In three minutes there is little room for nuance or clarification. So let me make more clear what I meant, and also the conclusion I was drawing from the declaration in the DSEIS that the area did not exhibit blight but rather was exhibiting the kind of neighborhood real estate upswing that is the direct opposite of blight. My point is that AY is an illegitimate project: if the fundamental purpose of the project was to remove alleged blight, and if that blight didn't actually exist, as the DSEIS makes clear [AYR: see this], then the whole basis of the project is a sham and therefore illegitimate. 

It will always be illegitimate in my view for this reason and others.

DDDB and I were once opponents of the project, meaning we were trying to kill the project and replace Ratner's plans with a community based plan such as the UNITY Plan. And though it was an uphill, imbalanced, unfair struggle, we were not tilting at windmills, we had an overall strategy, tactics and, most importantly, legal firepower to stop and/or kill the project. We had far fewer political avenues to stop it or make substantial changes because of the ULURP bypass and the limitations of SEQRA. 
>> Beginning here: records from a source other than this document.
-- pv_equiv track=rewrite | github.com/Rubilask/langton | langton_customized.py | defining_rules
-- ===== SOURCE A (Python) =====
-- def defining_rules(rule):
--     patern=[[90],[0,0]]
--     p=len(rule)
--     i=0
--     while i<p:
--         if rule[i] == "Up" :
--             patern[0][0]=0
--             patern[1][1]-=1
--         if rule[i] == "Down" :
--             patern[0][0]=180
--             patern[1][1]+=1
--         if rule[i] == 'Right':
--             patern[0][0]=-90
--             patern[1][0]+=1
--         if rule[i] == 'Left':
--             patern[0][0]=90
--             patern[1][0]-=1
--         i+=1
--     return(patern)
-- ===== SOURCE B (Python) =====
-- def defining_rules(rule):
--     ANGLE = {'Up': 0, 'Down': 180, 'Right': -90, 'Left': 90}
--     angle = 90
--     for d in reversed(rule):
--         if d in ANGLE:
--             angle = ANGLE[d]
--             break
--     dx = rule.count('Right') - rule.count('Left')
--     dy = rule.count('Down') - rule.count('Up')
--     return [[angle], [dx, dy]]
-- ===== Notes on version B (the rewrite author's own statement) =====
-- stated objective: simpler
-- what changed: Replaces the single index-driven while loop mutating a nested list with count() scans for the offsets and a reverse scan (first hit wins) for the final angle.
import Mathlib
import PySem

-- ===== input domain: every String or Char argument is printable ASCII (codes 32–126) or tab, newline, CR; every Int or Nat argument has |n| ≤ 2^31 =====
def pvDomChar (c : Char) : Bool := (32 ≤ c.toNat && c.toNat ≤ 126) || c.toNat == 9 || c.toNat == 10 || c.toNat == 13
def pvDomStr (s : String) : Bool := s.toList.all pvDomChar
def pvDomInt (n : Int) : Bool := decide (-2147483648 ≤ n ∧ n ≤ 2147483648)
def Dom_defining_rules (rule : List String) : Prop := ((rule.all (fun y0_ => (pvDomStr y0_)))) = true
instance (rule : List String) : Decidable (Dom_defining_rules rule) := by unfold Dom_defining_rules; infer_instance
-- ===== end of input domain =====

-- B replaces the mutating while loop by count() scans for the offsets and a reverse scan for the angle (objective: simpler).
-- ===== PORT A =====
def drLoop : List String → Int → Int → Int → Int × Int × Int
  | [], a, x, y => (a, x, y)
  | s :: t, a, x, y =>
    -- each Python 'if' performs two assignments; ported as one if per assigned variable
    let a := if s = "Up" then (0 : Int) else a
    let y := if s = "Up" then y - 1 else y
    let a := if s = "Down" then (180 : Int) else a
    let y := if s = "Down" then y + 1 else y
    let a := if s = "Right" then (-90 : Int) else a
    let x := if s = "Right" then x + 1 else x
    let a := if s = "Left" then (90 : Int) else a
    let x := if s = "Left" then x - 1 else x
    drLoop t a x y

def defining_rules (rule : List String) : List (List Int) :=
  let (a, x, y) := drLoop rule 90 0 0
  [[a], [x, y]]

-- ===== PORT B =====
def angleOf? (s : String) : Option Int :=
  if s = "Up" then some 0
  else if s = "Down" then some 180
  else if s = "Right" then some (-90)
  else if s = "Left" then some 90
  else none

def defining_rules_alt (rule : List String) : List (List Int) :=
  [[(rule.reverse.findSome? angleOf?).getD 90],
   [PySem.List.count rule "Right" - PySem.List.count rule "Left",
    PySem.List.count rule "Down" - PySem.List.count rule "Up"]]

-- ===== PRECONDITION & SPEC =====
def Spec_defining_rules (rule : List String) (out : List (List Int)) : Prop := out = defining_rules_alt rule
instance (rule : List String) (out : List (List Int)) : Decidable (Spec_defining_rules rule out) := by unfold Spec_defining_rules; infer_instance

-- ===== CLAIM (what is proved, stated in full; the proofs are below) =====
def Claim_equal_defining_rules : Prop := ∀ (rule : List String), Dom_defining_rules rule → Spec_defining_rules rule (defining_rules rule)

-- ===== LEMMAS AND PROOFS =====
theorem drLoop_eq (t : List String) : ∀ (a x y : Int),
    drLoop t a x y =
      ((t.reverse.findSome? angleOf?).getD a,
       x + PySem.List.count t "Right" - PySem.List.count t "Left",
       y + PySem.List.count t "Down" - PySem.List.count t "Up") := by
  induction t with
  | nil => intro a x y; simp [drLoop, PySem.List.count]
  | cons s t ih =>
    intro a x y
    rw [drLoop]
    by_cases h1 : s = "Up" <;> by_cases h2 : s = "Down" <;> by_cases h3 : s = "Right" <;>
      by_cases h4 : s = "Left" <;>
      simp_all [ih, PySem.List.count, angleOf?, List.findSome?_append] <;>
      cases hopt : t.reverse.findSome? angleOf? <;> simp_all <;> omega

-- ===== VERDICT (by name: the statement is the Claim_ definition above) =====
theorem defining_rules_spec : Claim_equal_defining_rules := by
  intro rule _
  unfold Spec_defining_rules defining_rules defining_rules_alt
  rw [drLoop_eq]
  simp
From 2003 through 2010 when our legal options for killing the project were extinguished, we were best characterized as opponents of the project. But now we are not opponents of the project, illegitimate as it is, because the project is approved, the legal avenues to stop it are closed and the political possibilities to stop it are nil. Are there political means to change the project? Potentially. Are we opposed to gifting Ratner yet more subsidies, beyond the original commitments, so that the public is penalized for FCR's ineptitude? Yes. Are we opposed to moving forward in such a way where Ratner and Greenland have carte blanche to continue the non-responsiveness to the community and proceed without any meaningful accountability and oversight? We certainly are opposed to that.

But to call us opponents as if we are still trying to kill or stall the project is simply a misnomer. And that is what I was getting at, because at the hearing that was the sentiment expressed over and over by Ratner's allies.

The script has been flipped and those who were opponents trying to kill the project are the ones now saying: you've eminent domained and demolished the neighborhood, you had better now meet your promises about affordable housing with all expediency. (As spokesman for DDDB I repeatedly and continually told reporters that what we could not let Ratner get control of 24 acres in the heart of Brooklyn only to have him sit on those acres for decades. That is exactly what is happening.) And it is the "tear it down, build it now" crowd of unions and ACORN and BUILD that are publicly silent about the extreme delay (non-existence at this date) of the promised benefits of affordable housing. Though I do suspect that privately that crowd, particularly the remnants of BUILD and ACORN, are livid about the way things have gone down.

And when I say "there is no support," what I mean is that Ratner rode the support he needed to get political approval and now controls the land and the rights and no longer really needs any of that support as long as the Mayor and Governor stick with him.

The "desire to see the project built" is because now that the land had been taken and the buildings demolished and the resources committed by the public to the construction of affordable housing they damn well better get it done as promised. But this does not mean Ratner deserves or should get more subsidy, it means that if he can't build as promised then the ESDC must act quickly to find developers who will build. Emphasis on the plural. Unfortunately to date the ESDC has shown no inclination to do this.